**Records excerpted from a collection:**
-- pv_equiv track=rewrite | github.com/sinkyoungdeok/ps | programmers/level2/모음사전.py | solution
-- ===== SOURCE A (Python) =====
-- def solution(word):
--     dic = {"E": 1, "I": 2, "O": 3, "U": 4}
--     answer = 0
--
--     for i in range(len(word)):
--         if word[i] == "A":
--             answer += 1
--         else:
--             for j in range(4, i, -1):
--                 answer += (5 ** (j - i)) * dic[word[i]]
--             answer += dic[word[i]] + 1
--
--     return answer
-- ===== SOURCE B (Python) =====
-- def solution(word):
--     weights = [781, 156, 31, 6, 1]
--     dic = {"A": 0, "E": 1, "I": 2, "O": 3, "U": 4}
--     answer = 0
--     for i, c in enumerate(word):
--         answer += dic[c] * weights[i] + 1
--     return answer
-- ===== Notes on version B (the rewrite author's own statement) =====
-- stated objective: simpler
-- what changed: Replaces A's inner geometric-sum countdown loop with a precomputed 5-entry weight table and a rank for each vowel, so one flat pass computes answer += rank*weight+1 per position.
-- outside the precondition, e.g. on solution('AAAAAA'): A returns 6, B raises IndexError
import Mathlib
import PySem

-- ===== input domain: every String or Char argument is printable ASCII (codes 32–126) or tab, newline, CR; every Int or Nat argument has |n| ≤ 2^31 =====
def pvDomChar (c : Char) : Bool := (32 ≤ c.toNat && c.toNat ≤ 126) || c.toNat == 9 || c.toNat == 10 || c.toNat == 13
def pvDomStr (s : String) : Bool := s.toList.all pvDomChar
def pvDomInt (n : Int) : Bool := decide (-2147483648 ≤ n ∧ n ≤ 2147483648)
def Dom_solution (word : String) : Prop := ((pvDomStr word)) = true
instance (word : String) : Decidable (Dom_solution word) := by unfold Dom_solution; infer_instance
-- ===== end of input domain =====

-- B replaces A's per-position geometric-sum inner loop by a precomputed weight table: simpler, one flat pass.

-- ===== PORT A =====
-- Python's word[i] is a length-1 string; it is ported as the Char at that index.
-- 5 ** (j - i): inside the loop j > i, so the exponent (j - i).toNat is exact there.
def solDicA : PySem.Dict Char Int :=
  ((((PySem.Dict.empty).insert 'E' 1).insert 'I' 2).insert 'O' 3).insert 'U' 4

def solution (word : String) : Int :=
  (PySem.List.pyRange 0 (PySem.Str.len word) 1).foldl
    (fun answer i =>
      let c := PySem.List.pyGetD word.toList i ' '
      if c = 'A' then answer + 1
      else
        ((PySem.List.pyRange 4 i (-1)).foldl
          (fun a j => a + (5 : Int) ^ (j - i).toNat * solDicA.getD c 0) answer)
        + solDicA.getD c 0 + 1)
    0

-- ===== PORT B =====
def solWeights : List Int := [781, 156, 31, 6, 1]

def solDicB : PySem.Dict Char Int :=
  (((((PySem.Dict.empty).insert 'A' 0).insert 'E' 1).insert 'I' 2).insert 'O' 3).insert 'U' 4

def solution_alt (word : String) : Int :=
  (PySem.List.enumerate word.toList 0).foldl
    (fun answer p => answer + solDicB.getD p.2 0 * PySem.List.pyGetD solWeights p.1 0 + 1)
    0

-- ===== PRECONDITION & SPEC =====
-- Pre_ excludes words with a non-vowel character, on which A raises KeyError, and words longer
-- than 5 characters (the problem guarantees len ≤ 5): there A still returns a value but B's
-- natural 5-entry weight table raises IndexError.
def Pre_solution (word : String) : Prop :=
  word.toList.length ≤ 5 ∧ word.toList.all (fun c => decide (c ∈ ['A', 'E', 'I', 'O', 'U'])) = true

instance (word : String) : Decidable (Pre_solution word) := by unfold Pre_solution; infer_instance

def pvWitness_solution : String := "EIO"

def Spec_solution (word : String) (out : Int) : Prop := out = solution_alt word
instance (word : String) (out : Int) : Decidable (Spec_solution word out) := by unfold Spec_solution; infer_instance

-- ===== CLAIM (what is proved, stated in full; the proofs are below) =====
def Claim_equal_solution : Prop :=
  ∀ (word : String), Dom_solution word → Pre_solution word → Spec_solution word (solution word)

-- ===== LEMMAS AND PROOFS =====

-- evaluated dictionary lookups (closed literals)
theorem dA_E : solDicA.getD 'E' 0 = 1 := by decide
theorem dA_I : solDicA.getD 'I' 0 = 2 := by decide
theorem dA_O : solDicA.getD 'O' 0 = 3 := by decide
theorem dA_U : solDicA.getD 'U' 0 = 4 := by decide
theorem dB_A : solDicB.getD 'A' 0 = 0 := by decide
theorem dB_E : solDicB.getD 'E' 0 = 1 := by decide
theorem dB_I : solDicB.getD 'I' 0 = 2 := by decide
theorem dB_O : solDicB.getD 'O' 0 = 3 := by decide
theorem dB_U : solDicB.getD 'U' 0 = 4 := by decide

-- per-position contribution: A's branch+inner-loop equals B's rank*weight+1, for any accumulator
theorem sol_step (c : Char) (hc : c ∈ ['A', 'E', 'I', 'O', 'U']) (i : Int)
    (h0 : 0 ≤ i) (h5 : i < 5) (answer : Int) :
    (if c = 'A' then answer + 1
     else ((PySem.List.pyRange 4 i (-1)).foldl
            (fun a j => a + (5 : Int) ^ (j - i).toNat * solDicA.getD c 0) answer)
          + solDicA.getD c 0 + 1)
    = answer + solDicB.getD c 0 * PySem.List.pyGetD solWeights i 0 + 1 := by
  interval_cases i <;> fin_cases hc <;>
    simp [PySem.List.pyRange_neg_one, List.range_succ, solWeights,
      PySem.List.pyGetD, PySem.List.pyGet?, PySem.List.pyIdx?,
      dA_E, dA_I, dA_O, dA_U, dB_A, dB_E, dB_I, dB_O, dB_U] <;> ring

theorem solution_spec' (word : String) (h : Pre_solution word) :
    solution word = solution_alt word := by
  obtain ⟨hlen, hall⟩ := h
  have hmem : ∀ c ∈ word.toList, c ∈ ['A', 'E', 'I', 'O', 'U'] := by
    intro c hc
    exact of_decide_eq_true (List.all_eq_true.mp hall c hc)
  unfold solution solution_alt
  rw [PySem.List.enumerate_eq_map_pyRange (d := ' '), List.foldl_map]
  simp only [PySem.Str.len_eq]
  apply PySem.List.foldl_congr_mem
  intro acc i hi
  rw [PySem.List.mem_pyRange_one] at hi
  obtain ⟨hi0, hiN⟩ := hi
  have hlt : i.toNat < word.toList.length := by omega
  have hget : PySem.List.pyGetD word.toList i ' ' = word.toList[i.toNat] := by
    simp only [PySem.List.pyGetD]
    rw [PySem.List.pyGet?_of_nonneg _ hi0]
    simp [List.getElem?_eq_getElem hlt]
  have hcv : word.toList[i.toNat] ∈ ['A', 'E', 'I', 'O', 'U'] :=
    hmem _ (List.getElem_mem hlt)
  simpa [hget] using sol_step _ hcv i hi0 (by omega) acc

-- ===== VERDICT (by name: the statement is the Claim_ definition above) =====
theorem solution_spec : Claim_equal_solution := by
  intro word _ h
  exact solution_spec' word h
-- pv_equiv track=rewrite | github.com/MrBrantCode/unitest_baseline | mut_generate/mist_train_taco/taco_5563/solution.py | can_be_represented_in_base
-- ===== SOURCE A (Python) =====
-- def can_be_represented_in_base(N: int, M: int) -> str:
--     S = set()
--     while N:
--         remainder = N % M
--         if remainder in S:
--             return 'NO'
--         else:
--             S.add(remainder)
--         N //= M
--     return 'YES'
-- ===== SOURCE B (Python) =====
-- def can_be_represented_in_base(N: int, M: int) -> str:
--     # Collect every base-M digit of N; the loop is guarded by cycle detection on
--     # N itself: if a value of N ever comes back, the expansion never terminates,
--     # so some digit certainly repeats.  Duplicate digits are then found offline
--     # by sorting the collected digits and scanning adjacent pairs.
--     digits = []
--     visited = set()
--     while N:
--         if N in visited:
--             return 'NO'
--         visited.add(N)
--         digits.append(N % M)
--         N //= M
--     digits.sort()
--     return 'NO' if any(a == b for a, b in zip(digits, digits[1:])) else 'YES'
-- ===== Notes on version B (the rewrite author's own statement) =====
-- stated objective: alternative
-- what changed: A keeps a hash set of the digits and returns 'NO' the moment a digit repeats; B never tests digits inside the loop: it guards the loop by cycle detection on N itself (a repeated value of N means the expansion never terminates, so a digit certainly repeats), collects all digits into a list, and finds duplicates offline by sorting and scanning adjacent pairs.
-- outside the precondition, e.g. on can_be_represented_in_base(5, 0): A raises ZeroDivisionError, B raises ZeroDivisionError
import Mathlib
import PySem

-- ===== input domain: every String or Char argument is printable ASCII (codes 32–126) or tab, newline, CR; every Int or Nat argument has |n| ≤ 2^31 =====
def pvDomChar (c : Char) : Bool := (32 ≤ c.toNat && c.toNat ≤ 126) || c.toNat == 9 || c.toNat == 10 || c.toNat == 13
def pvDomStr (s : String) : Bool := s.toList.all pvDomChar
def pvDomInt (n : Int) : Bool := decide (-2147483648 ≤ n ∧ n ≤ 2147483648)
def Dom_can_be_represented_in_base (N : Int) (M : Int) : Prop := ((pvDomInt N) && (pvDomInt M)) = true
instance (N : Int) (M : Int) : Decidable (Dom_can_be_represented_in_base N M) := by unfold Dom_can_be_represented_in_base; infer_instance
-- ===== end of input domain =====

-- B replaces A's in-loop digit-set membership test with cycle detection on N itself
-- (a repeated N means a non-terminating expansion, hence a repeated digit) plus an
-- offline sort-then-adjacent-scan duplicate check (alternative decomposition, same cost).


-- ===== PORT A =====
-- A's while loop; the fuel M.natAbs + 2 only makes the recursion total: within Pre_
-- the loop returns within that many iterations (each continuing step adds a fresh
-- residue to S and there are only M.natAbs residues).
def pvALoop : Nat → PySem.Set Int → Int → Int → String
  | 0, _, _, _ => "YES"
  | fuel+1, S, N, M =>
    if N = 0 then "YES"
    else
      let r := PySem.Int.mod N M
      if PySem.Set.contains S r then "NO"
      else pvALoop fuel (PySem.Set.add S r) (PySem.Int.floordiv N M) M

def can_be_represented_in_base (N : Int) (M : Int) : String :=
  pvALoop (M.natAbs + 2) PySem.Set.empty N M

-- ===== PORT B =====
-- digits.sort(); return 'NO' if any(a == b for a, b in zip(digits, digits[1:])) else 'YES'
def pvAdjDup (s : List Int) : Bool :=
  (s.zip (PySem.List.slice s (some 1) none)).any (fun p => p.1 == p.2)

def pvFinish (digits : List Int) : String :=
  if pvAdjDup (PySem.List.sorted digits (fun x => x) false) then "NO" else "YES"

-- B's while loop with its cycle-detection guard on N; the fuel 2*N.natAbs + 2 only
-- makes the recursion total: |N // M| ≤ |N|, so all visited values of N stay in
-- [-|N0|, |N0|] and a repeat (or 0) is reached within that many iterations.
def pvBLoop : Nat → PySem.Set Int → List Int → Int → Int → String
  | 0, _, digits, _, _ => pvFinish digits
  | k+1, visited, digits, N, M =>
    if N = 0 then pvFinish digits
    else if PySem.Set.contains visited N then "NO"
    else pvBLoop k (PySem.Set.add visited N) (digits ++ [PySem.Int.mod N M]) (PySem.Int.floordiv N M) M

**Directions for this task:** The lines above, starting at the one with "(PySem.List.pyRange 0 (PySem.Str.len" and ending at the one with "def Pre_solution (word", are the only ones to return, exactly as written.

**Response:**
  (PySem.List.pyRange 0 (PySem.Str.len word) 1).foldl
    (fun answer i =>
      let c := PySem.List.pyGetD word.toList i ' '
      if c = 'A' then answer + 1
      else
        ((PySem.List.pyRange 4 i (-1)).foldl
          (fun a j => a + (5 : Int) ^ (j - i).toNat * solDicA.getD c 0) answer)
        + solDicA.getD c 0 + 1)
    0

-- ===== PORT B =====
def solWeights : List Int := [781, 156, 31, 6, 1]

def solDicB : PySem.Dict Char Int :=
  (((((PySem.Dict.empty).insert 'A' 0).insert 'E' 1).insert 'I' 2).insert 'O' 3).insert 'U' 4

def solution_alt (word : String) : Int :=
  (PySem.List.enumerate word.toList 0).foldl
    (fun answer p => answer + solDicB.getD p.2 0 * PySem.List.pyGetD solWeights p.1 0 + 1)
    0

-- ===== PRECONDITION & SPEC =====
-- Pre_ excludes words with a non-vowel character, on which A raises KeyError, and words longer
-- than 5 characters (the problem guarantees len ≤ 5): there A still returns a value but B's
-- natural 5-entry weight table raises IndexError.
def Pre_solution (word : String) : Prop :=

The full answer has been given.